Gold rushes were important drivers of expansion, far outstripping the actual gold, and set up states like California and even countries like Australia and New Zealand with thriving economies.

What would it take for us to see a gold rush in space?

It’s easy to look at ideas like mining asteroids or the Moon or setting up colonies on Mars as the 21st-century equivalent of a gold rush, but like historical gold rushes, the real value won’t come from anything shiny and glamorous.

In my latest novel, I propose that Venus, rather than Mars, the Moon or any asteroid, is better suited for a gold rush.

But isn’t Venus a seething, boiling, crushing hell? Why, yes, it is… We could no more build a city on Venus than we could build one at the bottom of the Marianas Trench, but here on Earth, we avoid places that would crush us like a bug on a windscreen. Instead, we float above them in cruise ships.

How feasible is this on Venus?

It’s actually realistic. The insane density within the Venusian atmosphere means that a nitrogen/oxygen mix on Venus works roughly as well as hydrogen or helium in blimps here on Earth, and that means instead of being limited to just the basket beneath a blimp, we could live INSIDE them, breathing the air they use to float among the clouds. NASA’s HAVOC project even explored this idea, although there are no plans for this to proceed.

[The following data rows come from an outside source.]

-- pv_equiv track=rewrite | github.com/TomaszWs/Codewars | 8kyu/8kyu-interpreters-HQ9+.py | HQ9
-- ===== SOURCE A (Python) =====
-- def HQ9(code):
--     if code == "H":
--         return "Hello World!"
--     if code == "Q":
--         return "Q"
--     if code == "9":
--         result = ""
--         for n in range(99,2,-1):
--             result += f"{n} bottles of beer on the wall, {n} bottles of beer.\nTake one down and pass it around, {n-1} bottles of beer on the wall.\n"
--         result += "2 bottles of beer on the wall, 2 bottles of beer.\nTake one down and pass it around, 1 bottle of beer on the wall.\n1 bottle of beer on the wall, 1 bottle of beer.\nTake one down and pass it around, no more bottles of beer on the wall.\nNo more bottles of beer on the wall, no more bottles of beer.\nGo to the store and buy some more, 99 bottles of beer on the wall."
--         return result
--     return None
-- ===== SOURCE B (Python) =====
-- def _bottles(n):
--     if n == 0:
--         return "no more bottles"
--     if n == 1:
--         return "1 bottle"
--     return f"{n} bottles"
--
--
-- def _verse(n):
--     if n == 0:
--         return "No more bottles of beer on the wall, no more bottles of beer.\nGo to the store and buy some more, 99 bottles of beer on the wall."
--     return f"{_bottles(n)} of beer on the wall, {_bottles(n)} of beer.\nTake one down and pass it around, {_bottles(n - 1)} of beer on the wall.\n"
--
--
-- def HQ9(code):
--     if code == "H":
--         return "Hello World!"
--     if code == "Q":
--         return "Q"
--     if code == "9":
--         return "".join(_verse(n) for n in range(99, -1, -1))
--     return None
-- ===== Notes on version B (the rewrite author's own statement) =====
-- stated objective: simpler
-- what changed: The '9' branch's generic 99..3 loop plus a hard-coded four-verse tail string is replaced by one uniform loop over n from 99 down to 0 joining verses produced by a pluralization helper (N bottles / 1 bottle / no more bottles, with the 0-verse carrying the store line).
import Mathlib
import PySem

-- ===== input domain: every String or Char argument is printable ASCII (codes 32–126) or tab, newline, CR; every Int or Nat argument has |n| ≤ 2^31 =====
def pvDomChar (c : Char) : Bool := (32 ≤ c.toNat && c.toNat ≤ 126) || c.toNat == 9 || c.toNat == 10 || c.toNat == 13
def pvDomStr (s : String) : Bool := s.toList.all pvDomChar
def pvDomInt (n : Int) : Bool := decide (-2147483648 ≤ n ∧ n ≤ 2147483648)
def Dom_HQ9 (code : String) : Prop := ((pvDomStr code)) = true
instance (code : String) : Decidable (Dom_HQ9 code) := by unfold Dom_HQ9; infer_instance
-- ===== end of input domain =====

-- B replaces A's generic 99..3 loop with a hard-coded four-verse tail by one uniform loop from 99
-- down to 0 over a pluralization helper (objective: simpler decomposition, same cost).

-- ===== PORT A =====
def HQ9 (code : String) : Option String :=
  if code = "H" then some "Hello World!"
  else if code = "Q" then some "Q"
  else if code = "9" then
    -- result = ""; for n in range(99, 2, -1): result += f"{n} bottles ... {n-1} ... wall.\n"
    let result := (PySem.List.pyRange 99 2 (-1)).foldl
      (fun result n =>
        result ++ PySem.Int.toStr n ++ " bottles of beer on the wall, " ++ PySem.Int.toStr n ++
        " bottles of beer.\nTake one down and pass it around, " ++ PySem.Int.toStr (n - 1) ++
        " bottles of beer on the wall.\n") ""
    let result := result ++ "2 bottles of beer on the wall, 2 bottles of beer.\nTake one down and pass it around, 1 bottle of beer on the wall.\n1 bottle of beer on the wall, 1 bottle of beer.\nTake one down and pass it around, no more bottles of beer on the wall.\nNo more bottles of beer on the wall, no more bottles of beer.\nGo to the store and buy some more, 99 bottles of beer on the wall."
    some result
  else none

-- ===== PORT B =====
def pvBottles (n : Int) : String :=
  if n = 0 then "no more bottles"
  else if n = 1 then "1 bottle"
  else PySem.Int.toStr n ++ " bottles"

def pvVerse (n : Int) : String :=
  if n = 0 then
    "No more bottles of beer on the wall, no more bottles of beer.\nGo to the store and buy some more, 99 bottles of beer on the wall."
  else
    pvBottles n ++ " of beer on the wall, " ++ pvBottles n ++
    " of beer.\nTake one down and pass it around, " ++ pvBottles (n - 1) ++
    " of beer on the wall.\n"

def HQ9_alt (code : String) : Option String :=
  if code = "H" then some "Hello World!"
  else if code = "Q" then some "Q"
  else if code = "9" then
    some (PySem.Str.join "" ((PySem.List.pyRange 99 (-1) (-1)).map pvVerse))
  else none

-- ===== PRECONDITION & SPEC =====
def Spec_HQ9 (code : String) (out : Option String) : Prop := out = HQ9_alt code
instance (code : String) (out : Option String) : Decidable (Spec_HQ9 code out) := by unfold Spec_HQ9; infer_instance

-- ===== CLAIM (what is proved, stated in full; the proofs are below) =====
def Claim_equal_HQ9 : Prop := ∀ (code : String), Dom_HQ9 code → Spec_HQ9 code (HQ9 code)

-- ===== LEMMAS AND PROOFS =====
theorem join_nil_cons (x : List Char) (xs : List (List Char)) :
    PySem.Chars.join [] (x :: xs) = x ++ PySem.Chars.join [] xs := by
  cases xs with
  | nil => simp [PySem.Chars.join_singleton, PySem.Chars.join_nil]
  | cons y ys => simp [PySem.Chars.join_cons_cons]

theorem join_nil_append (xs ys : List (List Char)) :
    PySem.Chars.join [] (xs ++ ys) = PySem.Chars.join [] xs ++ PySem.Chars.join [] ys := by
  induction xs with
  | nil => simp [PySem.Chars.join_nil]
  | cons x xs ih => simp [join_nil_cons, ih, List.append_assoc]

theorem verse_acc (acc : String) (n : Int) (h : 3 ≤ n) :
    (acc ++ PySem.Int.toStr n ++ " bottles of beer on the wall, " ++ PySem.Int.toStr n ++
      " bottles of beer.\nTake one down and pass it around, " ++ PySem.Int.toStr (n - 1) ++
      " bottles of beer on the wall.\n").toList = acc.toList ++ (pvVerse n).toList := by
  have h0 : ¬ n = 0 := by omega
  have h1 : ¬ n = 1 := by omega
  have h2 : ¬ n - 1 = 0 := by omega
  have h3 : ¬ n - 1 = 1 := by omega
  simp [pvVerse, pvBottles, h0, h1, h2, h3, String.toList_append, List.append_assoc]

theorem foldA (l : List Int) (h : ∀ n ∈ l, 3 ≤ n) : ∀ acc : String,
    (l.foldl
      (fun result n =>
        result ++ PySem.Int.toStr n ++ " bottles of beer on the wall, " ++ PySem.Int.toStr n ++
        " bottles of beer.\nTake one down and pass it around, " ++ PySem.Int.toStr (n - 1) ++
        " bottles of beer on the wall.\n") acc).toList
    = acc.toList ++ PySem.Chars.join [] (l.map fun n => (pvVerse n).toList) := by
  induction l with
  | nil => intro acc; simp [PySem.Chars.join_nil]
  | cons n l ih =>
    intro acc
    have hn : 3 ≤ n := h n (by simp)
    rw [List.foldl_cons, ih (fun m hm => h m (by simp [hm]))]
    try simp only []
    rw [verse_acc acc n hn, List.map_cons, join_nil_cons, List.append_assoc]

set_option maxRecDepth 100000 in
theorem tail_toList :
    ("2 bottles of beer on the wall, 2 bottles of beer.\nTake one down and pass it around, 1 bottle of beer on the wall.\n1 bottle of beer on the wall, 1 bottle of beer.\nTake one down and pass it around, no more bottles of beer on the wall.\nNo more bottles of beer on the wall, no more bottles of beer.\nGo to the store and buy some more, 99 bottles of beer on the wall." : String).toList
    = (pvVerse 2).toList ++ ((pvVerse 1).toList ++ (pvVerse 0).toList) := by decide

set_option maxRecDepth 40000 in
theorem range_split : PySem.List.pyRange 99 (-1) (-1) = PySem.List.pyRange 99 2 (-1) ++ [2, 1, 0] := by
  decide

set_option maxRecDepth 40000 in
theorem range_ge : ∀ n ∈ PySem.List.pyRange 99 2 (-1), 3 ≤ n := by decide

theorem nine_eq :
    ((PySem.List.pyRange 99 2 (-1)).foldl
      (fun result n =>
        result ++ PySem.Int.toStr n ++ " bottles of beer on the wall, " ++ PySem.Int.toStr n ++
        " bottles of beer.\nTake one down and pass it around, " ++ PySem.Int.toStr (n - 1) ++
        " bottles of beer on the wall.\n") ""
      ++ "2 bottles of beer on the wall, 2 bottles of beer.\nTake one down and pass it around, 1 bottle of beer on the wall.\n1 bottle of beer on the wall, 1 bottle of beer.\nTake one down and pass it around, no more bottles of beer on the wall.\nNo more bottles of beer on the wall, no more bottles of beer.\nGo to the store and buy some more, 99 bottles of beer on the wall.")
    = PySem.Str.join "" ((PySem.List.pyRange 99 (-1) (-1)).map pvVerse) := by
  apply String.toList_inj.mp
  rw [String.toList_append, foldA _ range_ge "", tail_toList, PySem.Str.toList_join, range_split]
  simp [List.map_map, Function.comp_def, join_nil_append, join_nil_cons,
    PySem.Chars.join_singleton, List.append_assoc]

-- ===== VERDICT (by name: the statement is the Claim_ definition above) =====
theorem HQ9_spec : Claim_equal_HQ9 := by
  intro code _
  unfold Spec_HQ9 HQ9 HQ9_alt
  split_ifs
  · rfl
  · rfl
  · exact congrArg some nine_eq
  · rfl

From a practical perspective, the real problem is the insane wind speeds and the sulphuric acid in the clouds, but (as discussed in my latest novel, Gold Rush) these could largely be resolved by crashing a modest-sized comet into the planet! It’s terraforming done easily.

Also, from a practical perspective, it’s important to note that at the altitude these blimps would float at, the temperature would be balmy, around 50-60F or roughly 10-15C and the air pressure is almost the same as here on Earth. If the acid were removed from the atmosphere, you could walk around outside your blimp with little more than SCUBA gear on!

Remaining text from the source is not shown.